-- pv_equiv track=rewrite | github.com/yyassif/codinginterviewquestions | algorithms/1176. Diet Plan Performance.py | dietPlanPerformance
-- ===== SOURCE A (Python) =====
-- from typing import List
--
-- def dietPlanPerformance(calories: List[int], k: int, lower: int, upper: int) -> int:
--     n = len(calories)
--     score=0
--     for i in range(n-k+1):
--         sumv = 0
--         sumv = sum(calories[i:i+k])
--         if sumv<lower:
--             score-=1
--         elif sumv>upper:
--             score+=1
--     return score
-- ===== SOURCE B (Python) =====
-- def dietPlanPerformance(calories, k, lower, upper):
--     n = len(calories)
--     if k > n:
--         return 0
--     s = sum(calories[:k])
--     score = -1 if s < lower else (1 if s > upper else 0)
--     for i in range(k, n):
--         s += calories[i] - calories[i - k]
--         score += -1 if s < lower else (1 if s > upper else 0)
--     return score
-- ===== Notes on version B (the rewrite author's own statement) =====
-- stated objective: faster
-- what changed: Replaces the per-window slice-and-sum (recomputing each k-sum from scratch) with a single sliding-window pass keeping a running sum updated by adding the entering element and subtracting the leaving one.
-- outside the precondition, e.g. on dietPlanPerformance([1, 2, 3], -1, 0, 0): A returns 1, B raises IndexError
import Mathlib
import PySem

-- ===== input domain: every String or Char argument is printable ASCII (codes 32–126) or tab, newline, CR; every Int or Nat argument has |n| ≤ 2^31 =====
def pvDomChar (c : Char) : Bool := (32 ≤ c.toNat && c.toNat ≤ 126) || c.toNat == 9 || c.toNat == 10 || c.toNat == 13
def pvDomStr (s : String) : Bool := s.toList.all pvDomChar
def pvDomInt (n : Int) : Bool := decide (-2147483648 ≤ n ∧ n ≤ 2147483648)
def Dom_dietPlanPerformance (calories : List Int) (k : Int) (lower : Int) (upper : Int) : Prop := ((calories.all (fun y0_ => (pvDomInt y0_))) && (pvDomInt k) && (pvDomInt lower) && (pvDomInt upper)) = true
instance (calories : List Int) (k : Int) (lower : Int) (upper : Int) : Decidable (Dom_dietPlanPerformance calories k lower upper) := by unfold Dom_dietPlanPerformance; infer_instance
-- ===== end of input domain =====

-- B replaces A's per-window slice-and-sum with one sliding-window pass keeping a running sum (faster).


-- ===== PORT A =====
def dietPlanPerformance (calories : List Int) (k : Int) (lower : Int) (upper : Int) : Int :=
  let n : Int := calories.length
  (PySem.List.pyRange 0 (n - k + 1) 1).foldl (fun score i =>
    let sumv : Int := (PySem.List.slice calories (some i) (some (i + k))).sum
    if sumv < lower then score - 1
    else if sumv > upper then score + 1
    else score) 0

-- ===== PORT B =====
def dietPlanPerformance_alt (calories : List Int) (k : Int) (lower : Int) (upper : Int) : Int :=
  let n : Int := calories.length
  if k > n then 0
  else
    let s0 : Int := (PySem.List.slice calories none (some k)).sum
    let score0 : Int := if s0 < lower then -1 else if s0 > upper then 1 else 0
    let p := (PySem.List.pyRange k n 1).foldl (fun (st : Int × Int) i =>
      let s := st.1 + PySem.List.pyGetD calories i 0 - PySem.List.pyGetD calories (i - k) 0
      (s, st.2 + (if s < lower then -1 else if s > upper then 1 else 0))) (s0, score0)
    p.2

-- ===== PRECONDITION & SPEC =====
-- Pre_ excludes k < 0 (the problem's domain is k ≥ 1): there A scores windows produced by
-- Python's negative-slice wraparound, while the natural sliding window in B indexes out of range and raises.
def Pre_dietPlanPerformance (calories : List Int) (k : Int) (lower : Int) (upper : Int) : Prop := 0 ≤ k
instance (calories : List Int) (k : Int) (lower : Int) (upper : Int) : Decidable (Pre_dietPlanPerformance calories k lower upper) := by unfold Pre_dietPlanPerformance; infer_instance

def pvWitness_dietPlanPerformance : List Int × Int × Int × Int := ([1, 2, 3, 4, 5], 2, 3, 7)

def Spec_dietPlanPerformance (calories : List Int) (k : Int) (lower : Int) (upper : Int) (out : Int) : Prop := out = dietPlanPerformance_alt calories k lower upper
instance (calories : List Int) (k : Int) (lower : Int) (upper : Int) (out : Int) : Decidable (Spec_dietPlanPerformance calories k lower upper out) := by unfold Spec_dietPlanPerformance; infer_instance

-- ===== CLAIM (what is proved, stated in full; the proofs are below) =====
def Claim_equal_dietPlanPerformance : Prop := ∀ (calories : List Int) (k : Int) (lower : Int) (upper : Int), Dom_dietPlanPerformance calories k lower upper → Pre_dietPlanPerformance calories k lower upper → Spec_dietPlanPerformance calories k lower upper (dietPlanPerformance calories k lower upper)

-- ===== LEMMAS AND PROOFS =====

-- score contribution of one window sum
def pvStep (lower upper s : Int) : Int := if s < lower then -1 else if s > upper then 1 else 0

-- sum of the window of length kn starting at m
def pvWin (xs : List Int) (kn m : Nat) : Int := ((xs.drop m).take kn).sum

lemma pvWin_eq_sum (xs : List Int) (kn m : Nat) (h : m + kn ≤ xs.length) :
    pvWin xs kn m = ∑ j ∈ Finset.range kn, xs.getD (m + j) 0 := by
  induction kn generalizing m with
  | zero => simp [pvWin]
  | succ kn ih =>
    have hm : m < xs.length := by omega
    have hdrop : xs.drop m = xs[m] :: xs.drop (m + 1) := List.drop_eq_getElem_cons hm
    rw [Finset.sum_range_succ']
    simp only [add_zero]
    have heq : ∑ j ∈ Finset.range kn, xs.getD (m + (j + 1)) 0
        = ∑ j ∈ Finset.range kn, xs.getD (m + 1 + j) 0 :=
      Finset.sum_congr rfl (fun j _ => by congr 1; omega)
    rw [heq, ← ih (m + 1) (by omega)]
    simp only [pvWin]
    rw [hdrop, List.take_succ_cons, List.sum_cons, List.getD_eq_getElem xs 0 hm]
    ring

lemma pvWin_succ (xs : List Int) (kn m : Nat) (h : m + kn < xs.length) :
    pvWin xs kn (m + 1) = pvWin xs kn m + xs.getD (m + kn) 0 - xs.getD m 0 := by
  rw [pvWin_eq_sum xs kn (m + 1) (by omega), pvWin_eq_sum xs kn m (by omega)]
  have h1 : ∑ j ∈ Finset.range (kn + 1), xs.getD (m + j) 0
      = xs.getD m 0 + ∑ j ∈ Finset.range kn, xs.getD (m + 1 + j) 0 := by
    rw [Finset.sum_range_succ']
    simp only [add_zero]
    rw [add_comm]
    congr 1
    exact Finset.sum_congr rfl (fun j _ => by congr 1; omega)
  have h2 : ∑ j ∈ Finset.range (kn + 1), xs.getD (m + j) 0
      = (∑ j ∈ Finset.range kn, xs.getD (m + j) 0) + xs.getD (m + kn) 0 :=
    Finset.sum_range_succ _ _
  omega

-- A's fold over window starts computes the sum of steps
lemma pvAfold (xs : List Int) (lower upper : Int) (kn : Nat) (M : Nat) (c : Int) :
    List.foldl (fun score (j : Nat) =>
        if ((xs.drop j).take kn).sum < lower then score - 1
        else if ((xs.drop j).take kn).sum > upper then score + 1
        else score) c (List.range M)
      = c + ∑ j ∈ Finset.range M, pvStep lower upper (pvWin xs kn j) := by
  induction M generalizing c with
  | zero => simp
  | succ M ih =>
    rw [List.range_succ, List.foldl_append, ih, Finset.sum_range_succ]
    simp only [List.foldl_cons, List.foldl_nil, pvStep, pvWin]
    split_ifs <;> ring

-- B's fold invariant: running sum is the current window sum, score accumulates steps
lemma pvBfold (xs : List Int) (lower upper : Int) (kn : Nat)
    (hkn : kn ≤ xs.length) (M : Nat) (hM : M ≤ xs.length - kn) (c : Int) :
    List.foldl (fun (st : Int × Int) (j : Nat) =>
        (st.1 + xs.getD (kn + j) 0 - xs.getD j 0,
          st.2 + (if st.1 + xs.getD (kn + j) 0 - xs.getD j 0 < lower then -1
            else if st.1 + xs.getD (kn + j) 0 - xs.getD j 0 > upper then 1 else 0)))
      ((xs.take kn).sum, c) (List.range M)
      = (pvWin xs kn M, c + ∑ j ∈ Finset.range M, pvStep lower upper (pvWin xs kn (j + 1))) := by
  induction M generalizing c with
  | zero => simp [pvWin]
  | succ M ih =>
    rw [List.range_succ, List.foldl_append, ih (by omega)]
    have hw : pvWin xs kn M + xs.getD (kn + M) 0 - xs.getD M 0 = pvWin xs kn (M + 1) := by
      rw [pvWin_succ xs kn M (by omega), Nat.add_comm kn M]
    simp only [List.foldl_cons, List.foldl_nil]
    rw [hw, Finset.sum_range_succ]
    exact Prod.ext rfl (by simp only [pvStep]; ring)

-- ===== VERDICT (by name: the statement is the Claim_ definition above) =====
theorem dietPlanPerformance_spec : Claim_equal_dietPlanPerformance := by
  intro calories k lower upper _ hk
  unfold Pre_dietPlanPerformance at hk
  unfold Spec_dietPlanPerformance dietPlanPerformance dietPlanPerformance_alt
  simp only []
  set n : Int := (calories.length : Int) with hn
  by_cases hgt : k > n
  · -- no window: A's range is empty, B returns 0 directly
    have : n - k + 1 ≤ 0 := by omega
    rw [PySem.List.pyRange_one_eq_nil this]
    simp [hgt]
  · push_neg at hgt
    obtain ⟨kn, rfl⟩ : ∃ kn : Nat, k = (kn : Int) := ⟨k.toNat, by omega⟩
    have hkn : kn ≤ calories.length := by rw [hn] at hgt; exact_mod_cast hgt
    rw [if_neg (by omega : ¬ ((kn : Int) > n))]
    -- A side: turn the fold over pyRange into a fold over List.range of window sums
    have hcastA : ((n - (kn : Int) + 1 - 0)).toNat = calories.length - kn + 1 := by omega
    rw [PySem.List.pyRange_one, List.foldl_map, hcastA]
    simp only [zero_add, PySem.List.slice_natCast_add]
    rw [pvAfold]
    -- B side
    rw [PySem.List.slice_to_natCast]
    have hcastB : ((n - (kn : Int))).toNat = calories.length - kn := by omega
    rw [PySem.List.pyRange_one, List.foldl_map, hcastB]
    simp only [add_sub_cancel_left]
    simp only [← Nat.cast_add]
    simp only [PySem.List.pyGetD_natCast]
    rw [pvBfold calories lower upper kn hkn (calories.length - kn) (le_refl _)]
    -- both sides are sums of steps over all windows
    rw [Finset.sum_range_succ' (fun j => pvStep lower upper (pvWin calories kn j))]
    have h0 : pvWin calories kn 0 = (calories.take kn).sum := by simp [pvWin]
    simp only [pvStep, h0]
    ring
lemma pvFillCol_W_comm (s : List String) (b : List (List String)) (c m r r' : Int) (v : String)
    (hc : 0 ≤ c) (hm : 0 ≤ m) (hne : c ≠ m) :
    pvFillCol c (pvW b r' m v) r s = pvW (pvFillCol c b r s) r' m v := by
  induction s generalizing b r with
  | nil => rfl
  | cons x xs ih =>
      simp only [pvFillCol]
      rw [pvW_comm b r' r m c v x hm hc (Ne.symm hne), ih]

lemma pvGenB_congr (cols : List Int) (b : List (List String)) (f g : Int → Int)
    (mv1 mv2 : List (Int × String))
    (h : ∀ c ∈ cols, f c = g c ∧ mv1.filter (fun p => p.1 == c) = mv2.filter (fun p => p.1 == c)) :
    pvGenB cols b f mv1 = pvGenB cols b g mv2 := by
  induction cols generalizing b with
  | nil => rfl
  | cons c cs ih =>
      obtain ⟨hf, hflt⟩ := h c (by simp)
      simp only [pvGenB, hf, hflt]
      exact ih _ (fun x hx => h x (by simp [hx]))

lemma pvGenB_nil (cols : List Int) (b : List (List String)) (f : Int → Int) :
    pvGenB cols b f [] = b := by
  induction cols generalizing b with
  | nil => rfl
  | cons c cs ih => simpa [pvGenB, pvFillCol] using ih b

lemma pvGenB_cons_mem (cols : List Int) (b : List (List String)) (f : Int → Int)
    (m : Int) (p : String) (rest : List (Int × String))
    (hnd : cols.Nodup) (hmem : m ∈ cols) (hpos : ∀ c ∈ cols, 0 ≤ c) :
    pvGenB cols b f ((m, p) :: rest)
      = pvGenB cols (pvW b (f m) m p) (fun c => if c = m then f m - 1 else f c) rest := by
  induction cols generalizing b with
  | nil => simp at hmem
  | cons c cs ih =>
      have hnd' := List.nodup_cons.mp hnd
      by_cases hcm : c = m
      · subst hcm
        simp only [pvGenB]
        have hflt : List.filter (fun q => q.1 == c) ((c, p) :: rest)
            = (c, p) :: List.filter (fun q => q.1 == c) rest := by
          simp
        rw [hflt, List.map_cons, pvFillCol]
        simp only [if_true]
        exact pvGenB_congr cs _ f (fun x => if x = c then f c - 1 else f x) ((c, p) :: rest) rest
          (fun x hx => by
            have hxc : x ≠ c := fun h => hnd'.1 (h ▸ hx)
            refine ⟨(if_neg hxc).symm, ?_⟩
            rw [List.filter_cons, if_neg (by simpa using fun h => hxc h.symm)])
      · have hmem' : m ∈ cs := by
          rcases List.mem_cons.mp hmem with h | h
          · exact absurd h.symm hcm
          · exact h
        simp only [pvGenB]
        have hflt : List.filter (fun q => q.1 == c) ((m, p) :: rest)
            = List.filter (fun q => q.1 == c) rest := by
          rw [List.filter_cons, if_neg (by simpa using fun h => hcm h.symm)]
        rw [hflt, ih _ hnd'.2 hmem' (fun x hx => hpos x (List.mem_cons_of_mem _ hx)),
          show (if c = m then f m - 1 else f c) = f c from if_neg hcm,
          pvFillCol_W_comm _ b c m (f c) (f m) p (hpos c (by simp)) (hpos m hmem) hcm]

lemma pvGenA_eq_genB (mv : List (Int × String)) (b : List (List String)) (f : Int → Int)
    (hmv : ∀ p ∈ mv, 0 ≤ p.1 ∧ p.1 < 7) :
    pvGenA b f mv = pvGenB pvCols7 b f mv := by
  induction mv generalizing b f with
  | nil => exact (pvGenB_nil _ _ _).symm
  | cons q rest ih =>
      obtain ⟨m, p⟩ := q
      obtain ⟨hm0, hm7⟩ := hmv (m, p) (by simp)
      have hmem : m ∈ pvCols7 := by
        simp only [pvCols7]; simp only [List.mem_cons]; omega
      rw [pvGenA, ih _ _ (fun q hq => hmv q (by simp [hq])),
        pvGenB_cons_mem pvCols7 b f m p rest (by decide) hmem (by decide)]

lemma pvPairs_mem (ms : List Int) (s : String) (q : Int × String) (h : q ∈ pvPairs ms s) :
    q.1 ∈ ms := by
  induction ms generalizing s with
  | nil => simp [pvPairs] at h
  | cons m ms ih =>
      simp only [pvPairs, List.mem_cons] at h
      rcases h with h | h
      · simp [h]
      · exact List.mem_cons_of_mem _ (ih _ h)
-- main B-side lemma: from a flushed state, B computes pvRuns
theorem pv_G : ∀ (k : Nat) (s : List Char), s.length ≤ k →
    ∀ t m (f : Bool) (p : List Char),
      ((∃ c s', s = c :: s' ∧ PySem.Chars.isspace c = true) → p ≠ [' ']) →
      pvBFinish (List.foldl pvBStep (t, m, f, ([] : List Char), p) s) = pvRuns s t m f := by
  intro k
  induction k with
  | zero =>
    intro s hs t m f p _
    have : s = [] := by
      cases s with
      | nil => rfl
      | cons a s => simp at hs
    subst this
    simp [pvBFinish, pvRuns]
  | succ k ih =>
    intro s hs t m f p hp
    cases s with
    | nil => simp [pvBFinish, pvRuns]
    | cons c s' =>
      by_cases hc : PySem.Chars.isspace c = true
      · -- leading whitespace run
        have hpne : p ≠ [' '] := hp ⟨c, s', rfl, hc⟩
        have hpbeq : (p == [' ']) = false := by
          rw [beq_eq_false_iff_ne]; exact hpne
        set r := List.takeWhile (fun x => PySem.Chars.isspace x) (c :: s') with hr
        set rest := List.dropWhile (fun x => PySem.Chars.isspace x) (c :: s') with hrest
        have hsplit : r ++ rest = c :: s' := List.takeWhile_append_dropWhile
        have hrall : ∀ x ∈ r, PySem.Chars.isspace x = true := by
          intro x hx
          have := List.mem_takeWhile_imp hx
          simpa using this
        have hrne : r ≠ [] := by
          rw [hr, List.takeWhile_cons, hc]; simp
        have hrlen : 1 ≤ r.length := by
          cases hre : r with
          | nil => exact absurd hre hrne
          | cons a as => simp
        have hrestlen : rest.length ≤ k := by
          have : r.length + rest.length = s'.length + 1 := by
            rw [← List.length_append, hsplit]; simp
          simp only [List.length_cons] at hs
          omega
        have hfold : List.foldl pvBStep (t, m, f, ([] : List Char), p) (c :: s')
            = List.foldl pvBStep (t, m, f || pvPend false r, [], pvLastPrev p r) rest := by
          rw [← hsplit, List.foldl_append, pv_wsFold r hrall, hpbeq]
        rw [hfold]
        have hresthp : (∃ c2 s2, rest = c2 :: s2 ∧ PySem.Chars.isspace c2 = true)
            → pvLastPrev p r ≠ [' '] := by
          rintro ⟨c2, s2, he, hc2⟩
          exfalso
          have : (fun x => PySem.Chars.isspace x) c2 = false := by
            have := List.head?_dropWhile_not (fun x => PySem.Chars.isspace x) (c :: s')
            rw [← hrest, he] at this
            simpa using this
          simp [hc2] at this
        rw [ih rest hrestlen t m _ _ hresthp]
        -- right side
        conv_rhs => rw [pvRuns]
        rw [dif_pos hc]
        have hflag : (if PySem.Chars.isIn [' ', ' '] r || PySem.Chars.isIn ['\n'] r then true else f)
            = (f || pvPend false r) := by
          rw [pvPend_false_eq]
          cases h : (PySem.Chars.isIn [' ', ' '] r || PySem.Chars.isIn ['\n'] r) <;> simp [h]
        rw [← hr, ← hrest, hflag]
      · -- leading word
        set w := List.takeWhile (fun x => !PySem.Chars.isspace x) (c :: s') with hw
        set rest := List.dropWhile (fun x => !PySem.Chars.isspace x) (c :: s') with hrest
        have hsplit : w ++ rest = c :: s' := List.takeWhile_append_dropWhile
        have hwall : ∀ x ∈ w, PySem.Chars.isspace x = false := by
          intro x hx
          have := List.mem_takeWhile_imp hx
          simpa using this
        have hwne : w ≠ [] := by
          rw [hw, List.takeWhile_cons]; simp [hc]
        have hwlen : 1 ≤ w.length := by
          cases hwe : w with
          | nil => exact absurd hwe hwne
          | cons a as => simp
        have hfold : List.foldl pvBStep (t, m, f, ([] : List Char), p) (c :: s')
            = List.foldl pvBStep (t, m, f, w, pvLastPrev p w) rest := by
          rw [← hsplit, List.foldl_append, pv_wordFold w hwall]
          simp
        set t' := t ++ [String.ofList w] with ht'
        set m' := if f then PySem.Set.add m ((t'.length : Int) - 1) else m with hm'
        conv_rhs => rw [pvRuns]
        rw [dif_neg hc]
        have hff : (if f then false else f) = false := by cases f <;> rfl
        rw [hfold]
        cases hre : rest with
        | nil =>
          rw [List.foldl_nil]
          have hfin : pvBFinish (t, m, f, w, pvLastPrev p w) = (t', m') := by
            rw [pvBFinish]
            have : (w.length != 0) = true := by simpa using hwne
            simp only [this, if_true]
            cases f <;> simp [ht', hm']
          rw [hfin, ← hw, ← ht', ← hm', hff, ← hrest, hre, pvRuns]
        | cons d r2 =>
          have hd : PySem.Chars.isspace d = true := by
            have := List.head?_dropWhile_not (fun x => !PySem.Chars.isspace x) (c :: s')
            rw [← hrest, hre] at this
            simpa using this
          -- last char of w is not a space
          have hlast : ∃ e, w.getLast? = some e ∧ PySem.Chars.isspace e = false := by
            cases hwe : w with
            | nil => exact absurd hwe hwne
            | cons a as =>
              refine ⟨(a :: as).getLast (by simp), by simp [List.getLast?_eq_some_getLast], ?_⟩
              have hmem : (a :: as).getLast (by simp) ∈ (a :: as) := List.getLast_mem _
              exact hwall _ (by rw [hwe]; exact hmem)
          obtain ⟨e, he, hesp⟩ := hlast
          have hlastw : pvLastPrev p w = [e] := by rw [pvLastPrev, he]
          have hlastbeq : (pvLastPrev p w == [' ']) = false := by
            rw [hlastw, beq_eq_false_iff_ne]
            intro hcon
            have he' : e = ' ' := by simpa using hcon
            rw [he'] at hesp
            exact absurd hesp (by decide)
          -- step on d flushes the word
          have hstep : pvBStep (t, m, f, w, pvLastPrev p w) d
              = (t', m', (d == '\n'), ([] : List Char), [d]) := by
            rw [pvBStep]
            simp only [hd, if_pos]
            have hwl : (w.length != 0) = true := by simpa using hwne
            simp only [hwl, if_pos, hlastbeq]
            cases f <;> cases hdn : (d == '\n') <;> simp [ht', hm', hdn]
          rw [List.foldl_cons, hstep]
          set ra := List.takeWhile (fun x => PySem.Chars.isspace x) r2 with hra
          set rb := List.dropWhile (fun x => PySem.Chars.isspace x) r2 with hrb
          have hsplit2 : ra ++ rb = r2 := List.takeWhile_append_dropWhile
          have hraall : ∀ x ∈ ra, PySem.Chars.isspace x = true := by
            intro x hx
            have := List.mem_takeWhile_imp hx
            simpa using this
          have hfold2 : List.foldl pvBStep (t', m', (d == '\n'), ([] : List Char), [d]) r2
              = List.foldl pvBStep
                  (t', m', (d == '\n') || pvPend (d == ' ') ra, [], pvLastPrev [d] ra) rb := by
            rw [← hsplit2, List.foldl_append, pv_wsFold ra hraall, pv_beq_singleton]
          rw [hfold2]
          have hrbhp : (∃ c2 s2, rb = c2 :: s2 ∧ PySem.Chars.isspace c2 = true)
              → pvLastPrev [d] ra ≠ [' '] := by
            rintro ⟨c2, s2, he, hc2⟩
            exfalso
            have := List.head?_dropWhile_not (fun x => PySem.Chars.isspace x) r2
            rw [← hrb, he] at this
            simp [hc2] at this
          have hrblen : rb.length ≤ k := by
            have h1 : w.length + rest.length = s'.length + 1 := by
              rw [← List.length_append, hsplit]; simp
            have h2 : ra.length + rb.length = r2.length := by
              rw [← List.length_append, hsplit2]
            simp only [List.length_cons] at hs
            rw [hre] at h1
            simp only [List.length_cons] at h1
            omega
          rw [ih rb hrblen t' m' _ _ hrbhp]
          -- right side: pvRuns rest t' m' false with rest = d :: r2
          rw [← hw, ← hrest, ← ht', ← hm', hff, hre]
          conv_rhs => rw [pvRuns]
          rw [dif_pos hd]
          have htw : List.takeWhile (fun x => PySem.Chars.isspace x) (d :: r2) = d :: ra := by
            rw [List.takeWhile_cons, hd]; simp [← hra]
          have hdw : List.dropWhile (fun x => PySem.Chars.isspace x) (d :: r2) = rb := by
            rw [List.dropWhile_cons, hd]; simp [← hrb]
          rw [htw, hdw]
          have hflag2 : (if PySem.Chars.isIn [' ', ' '] (d :: ra) || PySem.Chars.isIn ['\n'] (d :: ra)
                    then true else false)
              = ((d == '\n') || pvPend (d == ' ') ra) := by
            have hpp : pvPend false (d :: ra) = ((d == '\n') || pvPend (d == ' ') ra) := by
              rw [pvPend]; simp
            rw [← hpp, pvPend_false_eq]
            cases h : (PySem.Chars.isIn [' ', ' '] (d :: ra) || PySem.Chars.isIn ['\n'] (d :: ra)) <;> simp [h]
          rw [hflag2]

________________

- [PROBLEM STATEMENT] Return a word-for-word copy of the lines above from the one holding "-- A's fold" through the one holding "-- ===== VERDICT", with both of them included and nothing besides.

- [RESULT]
-- A's fold over window starts computes the sum of steps
lemma pvAfold (xs : List Int) (lower upper : Int) (kn : Nat) (M : Nat) (c : Int) :
    List.foldl (fun score (j : Nat) =>
        if ((xs.drop j).take kn).sum < lower then score - 1
        else if ((xs.drop j).take kn).sum > upper then score + 1
        else score) c (List.range M)
      = c + ∑ j ∈ Finset.range M, pvStep lower upper (pvWin xs kn j) := by
  induction M generalizing c with
  | zero => simp
  | succ M ih =>
    rw [List.range_succ, List.foldl_append, ih, Finset.sum_range_succ]
    simp only [List.foldl_cons, List.foldl_nil, pvStep, pvWin]
    split_ifs <;> ring

-- B's fold invariant: running sum is the current window sum, score accumulates steps
lemma pvBfold (xs : List Int) (lower upper : Int) (kn : Nat)
    (hkn : kn ≤ xs.length) (M : Nat) (hM : M ≤ xs.length - kn) (c : Int) :
    List.foldl (fun (st : Int × Int) (j : Nat) =>
        (st.1 + xs.getD (kn + j) 0 - xs.getD j 0,
          st.2 + (if st.1 + xs.getD (kn + j) 0 - xs.getD j 0 < lower then -1
            else if st.1 + xs.getD (kn + j) 0 - xs.getD j 0 > upper then 1 else 0)))
      ((xs.take kn).sum, c) (List.range M)
      = (pvWin xs kn M, c + ∑ j ∈ Finset.range M, pvStep lower upper (pvWin xs kn (j + 1))) := by
  induction M generalizing c with
  | zero => simp [pvWin]
  | succ M ih =>
    rw [List.range_succ, List.foldl_append, ih (by omega)]
    have hw : pvWin xs kn M + xs.getD (kn + M) 0 - xs.getD M 0 = pvWin xs kn (M + 1) := by
      rw [pvWin_succ xs kn M (by omega), Nat.add_comm kn M]
    simp only [List.foldl_cons, List.foldl_nil]
    rw [hw, Finset.sum_range_succ]
    exact Prod.ext rfl (by simp only [pvStep]; ring)

-- ===== VERDICT (by name: the statement is the Claim_ definition above) =====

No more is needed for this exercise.